▶ [Work order]:
Once the line containing "only [h, decide_false]" is found in the entries below, reproduce it and every line after it, stopping at and including the line containing "x) false).filter _).trans"; reproduce nothing else, and keep each line exact.

Stored data entries:
──────────

-- pv_equiv track=rewrite | github.com/7HemiCuda1/NewRelic_Exporter | backend/HelperFunctions/DictMethods.py | dictionary_difference
-- ===== SOURCE A (Python) =====
-- def dictionary_difference(d1, d2):
--     """(dict, dict) -> lst
--
--     Returns a list of keys that are "new" to d2 or whose values in d2 are
--     different from those in d1
--
--     """
--     keys1 = set(d1)
--     keys2 = set(d2)
--
--     new_keys = list(keys2.difference(keys1))
--     same_keys = list(keys1.intersection(keys2))
--
--     different_keys = []
--     for key in same_keys:
--         if d1[key] != d2[key]:
--             different_keys += [key]
--     return sorted(different_keys + new_keys)
-- ===== SOURCE B (Python) =====
-- def dictionary_difference(d1, d2):
--     """Sorted-merge: walk the two sorted key lists with two pointers; when keys
--     match, keep the key only if the values differ; unmatched d2 keys are new.
--     The output is produced already in sorted order, with no final sort."""
--     ks1 = sorted(d1)
--     ks2 = sorted(d2)
--     out = []
--     i = j = 0
--     while j < len(ks2):
--         if i < len(ks1) and ks1[i] < ks2[j]:
--             i += 1
--         elif i < len(ks1) and ks1[i] == ks2[j]:
--             if d1[ks1[i]] != d2[ks2[j]]:
--                 out.append(ks2[j])
--             i += 1
--             j += 1
--         else:
--             out.append(ks2[j])
--             j += 1
--     return out
-- ===== Notes on version B (the rewrite author's own statement) =====
-- stated objective: alternative
-- what changed: Replaces A's set-difference plus intersection-loop plus final sort with a sorted-merge: sort both key lists once and walk them with two pointers, emitting a d2 key when it is unmatched (new) or its values differ, so the output is produced already in order with no final sort.
import Mathlib
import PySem

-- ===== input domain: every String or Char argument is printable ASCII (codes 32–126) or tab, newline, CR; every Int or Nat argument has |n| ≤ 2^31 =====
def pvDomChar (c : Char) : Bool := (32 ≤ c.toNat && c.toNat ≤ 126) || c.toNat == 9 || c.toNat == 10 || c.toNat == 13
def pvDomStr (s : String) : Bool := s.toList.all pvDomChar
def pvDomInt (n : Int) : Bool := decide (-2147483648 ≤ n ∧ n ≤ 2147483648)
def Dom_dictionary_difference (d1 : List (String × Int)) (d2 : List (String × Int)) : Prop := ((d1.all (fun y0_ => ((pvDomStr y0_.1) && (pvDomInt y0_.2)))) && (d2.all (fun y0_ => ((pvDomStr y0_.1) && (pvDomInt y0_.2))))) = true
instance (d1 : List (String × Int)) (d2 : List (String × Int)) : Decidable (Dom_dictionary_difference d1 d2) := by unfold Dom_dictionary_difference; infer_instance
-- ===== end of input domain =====

-- B replaces A's set-difference/intersection decomposition with a two-pointer merge over the two sorted key lists, emitting the result already in order with no final sort; objective: alternative.


-- ===== PORT A =====
-- set-difference (new keys) plus a loop over the intersection (changed keys), then sorted
def dictionary_difference (d1 : List (String × Int)) (d2 : List (String × Int)) : List String :=
  let dd1 := PySem.Dict.ofList d1
  let dd2 := PySem.Dict.ofList d2
  let keys1 := PySem.Set.ofList dd1.keys
  let keys2 := PySem.Set.ofList dd2.keys
  let new_keys := PySem.Set.diff keys2 keys1
  let same_keys := PySem.Set.inter keys1 keys2
  let different_keys := same_keys.foldl
    (fun acc key => if dd1.getD key 0 != dd2.getD key 0 then acc ++ [key] else acc) []
  PySem.List.sorted (different_keys ++ new_keys) (fun x => x) false

-- ===== PORT B =====
-- the two-pointer merge of Source B's while loop: advance in ks1 while its key is smaller,
-- on equal keys keep the key iff the dict values differ, otherwise the d2 key is new
def ddLoop (dd1 dd2 : PySem.Dict String Int) : List String → List String → List String
  | _, [] => []
  | [], k2 :: t2 => k2 :: ddLoop dd1 dd2 [] t2
  | k1 :: t1, k2 :: t2 =>
    if k1 < k2 then ddLoop dd1 dd2 t1 (k2 :: t2)
    else if k1 = k2 then
      (if dd1.getD k1 0 != dd2.getD k2 0 then [k2] else []) ++ ddLoop dd1 dd2 t1 t2
    else k2 :: ddLoop dd1 dd2 (k1 :: t1) t2
  termination_by l1 l2 => l1.length + l2.length

-- sort the two key lists, then merge them with two pointers
def dictionary_difference_alt (d1 : List (String × Int)) (d2 : List (String × Int)) : List String :=
  let dd1 := PySem.Dict.ofList d1
  let dd2 := PySem.Dict.ofList d2
  let ks1 := PySem.List.sorted dd1.keys (fun x => x) false
  let ks2 := PySem.List.sorted dd2.keys (fun x => x) false
  ddLoop dd1 dd2 ks1 ks2

-- ===== PRECONDITION & SPEC =====
def Spec_dictionary_difference (d1 : List (String × Int)) (d2 : List (String × Int)) (out : List String) : Prop := out = dictionary_difference_alt d1 d2
instance (d1 : List (String × Int)) (d2 : List (String × Int)) (out : List String) : Decidable (Spec_dictionary_difference d1 d2 out) := by unfold Spec_dictionary_difference; infer_instance

-- ===== CLAIM (what is proved, stated in full; the proofs are below) =====
def Claim_equal_dictionary_difference : Prop := ∀ (d1 : List (String × Int)) (d2 : List (String × Int)), Dom_dictionary_difference d1 d2 → Spec_dictionary_difference d1 d2 (dictionary_difference d1 d2)

-- ===== LEMMAS AND PROOFS =====

-- On strictly increasing key lists, the merge computes the filter of l2 by the combined predicate.
theorem ddLoop_eq_filter (dd1 dd2 : PySem.Dict String Int) :
    ∀ (l1 l2 : List String), l1.Pairwise (· < ·) → l2.Pairwise (· < ·) →
      ddLoop dd1 dd2 l1 l2 =
        l2.filter (fun k => !(decide (k ∈ l1)) || (dd1.getD k 0 != dd2.getD k 0)) := by
  intro l1 l2 h1 h2
  induction l1, l2 using ddLoop.induct with
  | case1 l1 => simp [ddLoop]
  | case2 k2 t2 ih =>
    rw [ddLoop, ih List.Pairwise.nil (List.Pairwise.of_cons h2)]
    simp
  | case3 k1 t1 k2 t2 hlt ih =>
    rw [ddLoop, if_pos hlt, ih (List.Pairwise.of_cons h1) h2]
    apply List.filter_congr
    intro k hk
    have hk1 : k1 ≠ k := by
      rcases List.mem_cons.mp hk with rfl | hmem
      · exact ne_of_lt hlt
      · exact ne_of_lt (lt_trans hlt ((List.pairwise_cons.mp h2).1 _ hmem))
    by_cases hm : k ∈ t1
    · simp [hm, List.mem_cons_of_mem k1 hm]
    · have hnc : k ∉ k1 :: t1 := by
        simp only [List.mem_cons, not_or]
        exact ⟨fun h => hk1 h.symm, hm⟩
      simp [hm, hnc]
  | case4 t1 k2 t2 hlt ih =>
    rw [ddLoop, if_neg hlt, if_pos rfl,
      ih (List.Pairwise.of_cons h1) (List.Pairwise.of_cons h2)]
    have hmem : k2 ∈ k2 :: t1 := List.mem_cons_self
    have htail : t2.filter (fun k => !(decide (k ∈ t1)) || (dd1.getD k 0 != dd2.getD k 0)) =
        t2.filter (fun k => !(decide (k ∈ k2 :: t1)) || (dd1.getD k 0 != dd2.getD k 0)) := by
      apply List.filter_congr
      intro k hk
      have hk1 : k2 ≠ k := ne_of_lt ((List.pairwise_cons.mp h2).1 _ hk)
      by_cases hm : k ∈ t1
      · simp [hm, List.mem_cons_of_mem k2 hm]
      · have hnc : k ∉ k2 :: t1 := by
          simp only [List.mem_cons, not_or]
          exact ⟨fun h => hk1 h.symm, hm⟩
        simp [hm, hnc]
    rw [htail]
    simp only [List.filter_cons, hmem, decide_true, Bool.not_true, Bool.false_or]
    by_cases hv : dd1.getD k2 0 != dd2.getD k2 0
    · simp [hv]
    · simp only [Bool.not_eq_true, bne_eq_false_iff_eq] at hv
      simp [hv]
  | case5 k1 t1 k2 t2 hlt hne ih =>
    rw [ddLoop, if_neg hlt, if_neg hne]
    have hk2lt : k2 < k1 := lt_of_le_of_ne (le_of_not_gt hlt) (Ne.symm hne)
    have hk2 : k2 ∉ k1 :: t1 := by
      intro hm
      rcases List.mem_cons.mp hm with rfl | hmem
      · exact hne rfl
      · exact absurd (lt_trans hk2lt ((List.pairwise_cons.mp h1).1 _ hmem)) (lt_irrefl k2)
    rw [ih h1 (List.Pairwise.of_cons h2)]
    have hd : decide (k2 ∈ k1 :: t1) = false := decide_eq_false hk2
    simp only [List.filter_cons, hd, Bool.not_false, Bool.true_or, if_true]

-- A's loop body over the intersection is a filter.
theorem a_loop_eq_filter (d1 d2 : List (String × Int)) :
    dictionary_difference d1 d2 =
      PySem.List.sorted
        ((PySem.Set.inter (PySem.Set.ofList (PySem.Dict.ofList d1).keys)
            (PySem.Set.ofList (PySem.Dict.ofList d2).keys)).filter
            (fun k => (PySem.Dict.ofList d1).getD k 0 != (PySem.Dict.ofList d2).getD k 0) ++
          PySem.Set.diff (PySem.Set.ofList (PySem.Dict.ofList d2).keys)
            (PySem.Set.ofList (PySem.Dict.ofList d1).keys))
        (fun x => x) false := by
  unfold dictionary_difference
  dsimp only
  rw [PySem.List.foldl_append_if_eq_filter]
  simp

-- A's two-part key list is a permutation of d2's keys filtered by the combined predicate.
theorem key_lists_perm (d1 d2 : List (String × Int)) :
    ((PySem.Set.inter (PySem.Set.ofList (PySem.Dict.ofList d1).keys)
        (PySem.Set.ofList (PySem.Dict.ofList d2).keys)).filter
        (fun k => (PySem.Dict.ofList d1).getD k 0 != (PySem.Dict.ofList d2).getD k 0) ++
      PySem.Set.diff (PySem.Set.ofList (PySem.Dict.ofList d2).keys)
        (PySem.Set.ofList (PySem.Dict.ofList d1).keys)).Perm
      ((PySem.Dict.ofList d2).keys.filter
        (fun k => !((PySem.Dict.ofList d1).contains k) ||
          ((PySem.Dict.ofList d1).getD k 0 != (PySem.Dict.ofList d2).getD k 0))) := by
  apply (List.perm_ext_iff_of_nodup ?_ ?_).mpr
  · intro x
    simp only [List.mem_append, List.mem_filter, PySem.Set.mem_inter, PySem.Set.mem_diff,
      PySem.Set.mem_ofList, Bool.or_eq_true, Bool.not_eq_true',
      Bool.not_eq_true, ← PySem.Dict.contains_iff_mem_keys]
    by_cases h1 : (PySem.Dict.ofList d1).contains x
    · simp only [h1, PySem.Dict.contains_iff_mem_keys] at *
      tauto
    · simp only [h1, PySem.Dict.contains_iff_mem_keys] at *
      tauto
  · apply List.Nodup.append
    · exact List.Nodup.filter _ (PySem.Set.nodup_inter _ _ (PySem.Set.nodup_ofList _))
    · exact PySem.Set.nodup_diff _ _ (PySem.Set.nodup_ofList _)
    · intro x hx hx'
      rcases List.mem_filter.mp hx with ⟨hmem, _⟩
      rcases (PySem.Set.mem_diff _ _ _).mp hx' with ⟨_, hnot⟩
      exact hnot ((PySem.Set.mem_inter _ _ _).mp hmem).1
  · exact List.Nodup.filter _ (PySem.Dict.nodup_keys_ofList d2)

-- sorted of a Nodup list is strictly increasing
theorem sorted_keys_pairwise_lt (l : List String) (h : l.Nodup) :
    (PySem.List.sorted l (fun x => x) false).Pairwise (· < ·) := by
  have hle := PySem.List.sorted_pairwise (xs := l) (key := fun x => x)
  have hnd : (PySem.List.sorted l (fun x => x) false).Nodup :=
    (PySem.List.sorted_perm l _ false).nodup_iff.mpr h
  exact (hle.and hnd).imp (fun {a b} hab => lt_of_le_of_ne hab.1 hab.2)

-- B computes d2's sorted keys filtered by the combined predicate.
theorem alt_eq_filter_sorted (d1 d2 : List (String × Int)) :
    dictionary_difference_alt d1 d2 =
      (PySem.List.sorted (PySem.Dict.ofList d2).keys (fun x => x) false).filter
        (fun k => !((PySem.Dict.ofList d1).contains k) ||
          ((PySem.Dict.ofList d1).getD k 0 != (PySem.Dict.ofList d2).getD k 0)) := by
  unfold dictionary_difference_alt
  dsimp only
  rw [ddLoop_eq_filter _ _ _ _
    (sorted_keys_pairwise_lt _ (PySem.Dict.nodup_keys_ofList d1))
    (sorted_keys_pairwise_lt _ (PySem.Dict.nodup_keys_ofList d2))]
  apply List.filter_congr
  intro k _
  have : decide (k ∈ PySem.List.sorted (PySem.Dict.ofList d1).keys (fun x => x) false) =
      (PySem.Dict.ofList d1).contains k := by
    simp only [PySem.List.mem_sorted]
    by_cases h : k ∈ (PySem.Dict.ofList d1).keys
    · simp [h, (PySem.Dict.contains_iff_mem_keys _ _).mpr h]
    · simp only [h, decide_false]
      exact (Bool.not_eq_true _).mp (fun hc => h ((PySem.Dict.contains_iff_mem_keys _ _).mp hc)) |>.symm
  rw [this]

-- ===== VERDICT (by name: the statement is the Claim_ definition above) =====
theorem dictionary_difference_spec : Claim_equal_dictionary_difference := by
  intro d1 d2 _
  unfold Spec_dictionary_difference
  rw [a_loop_eq_filter, alt_eq_filter_sorted]
  apply PySem.List.sorted_eq_of_perm_of_pairwise_lt
  · exact (((PySem.List.sorted_perm (PySem.Dict.ofList d2).keys (fun x => x) false).filter _).trans
      (key_lists_perm d1 d2).symm)
  · exact List.Pairwise.filter _
      (sorted_keys_pairwise_lt _ (PySem.Dict.nodup_keys_ofList d2))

──────────

▶ [Expected output]:
    · simp only [h, decide_false]
      exact (Bool.not_eq_true _).mp (fun hc => h ((PySem.Dict.contains_iff_mem_keys _ _).mp hc)) |>.symm
  rw [this]

-- ===== VERDICT (by name: the statement is the Claim_ definition above) =====
theorem dictionary_difference_spec : Claim_equal_dictionary_difference := by
  intro d1 d2 _
  unfold Spec_dictionary_difference
  rw [a_loop_eq_filter, alt_eq_filter_sorted]
  apply PySem.List.sorted_eq_of_perm_of_pairwise_lt
  · exact (((PySem.List.sorted_perm (PySem.Dict.ofList d2).keys (fun x => x) false).filter _).trans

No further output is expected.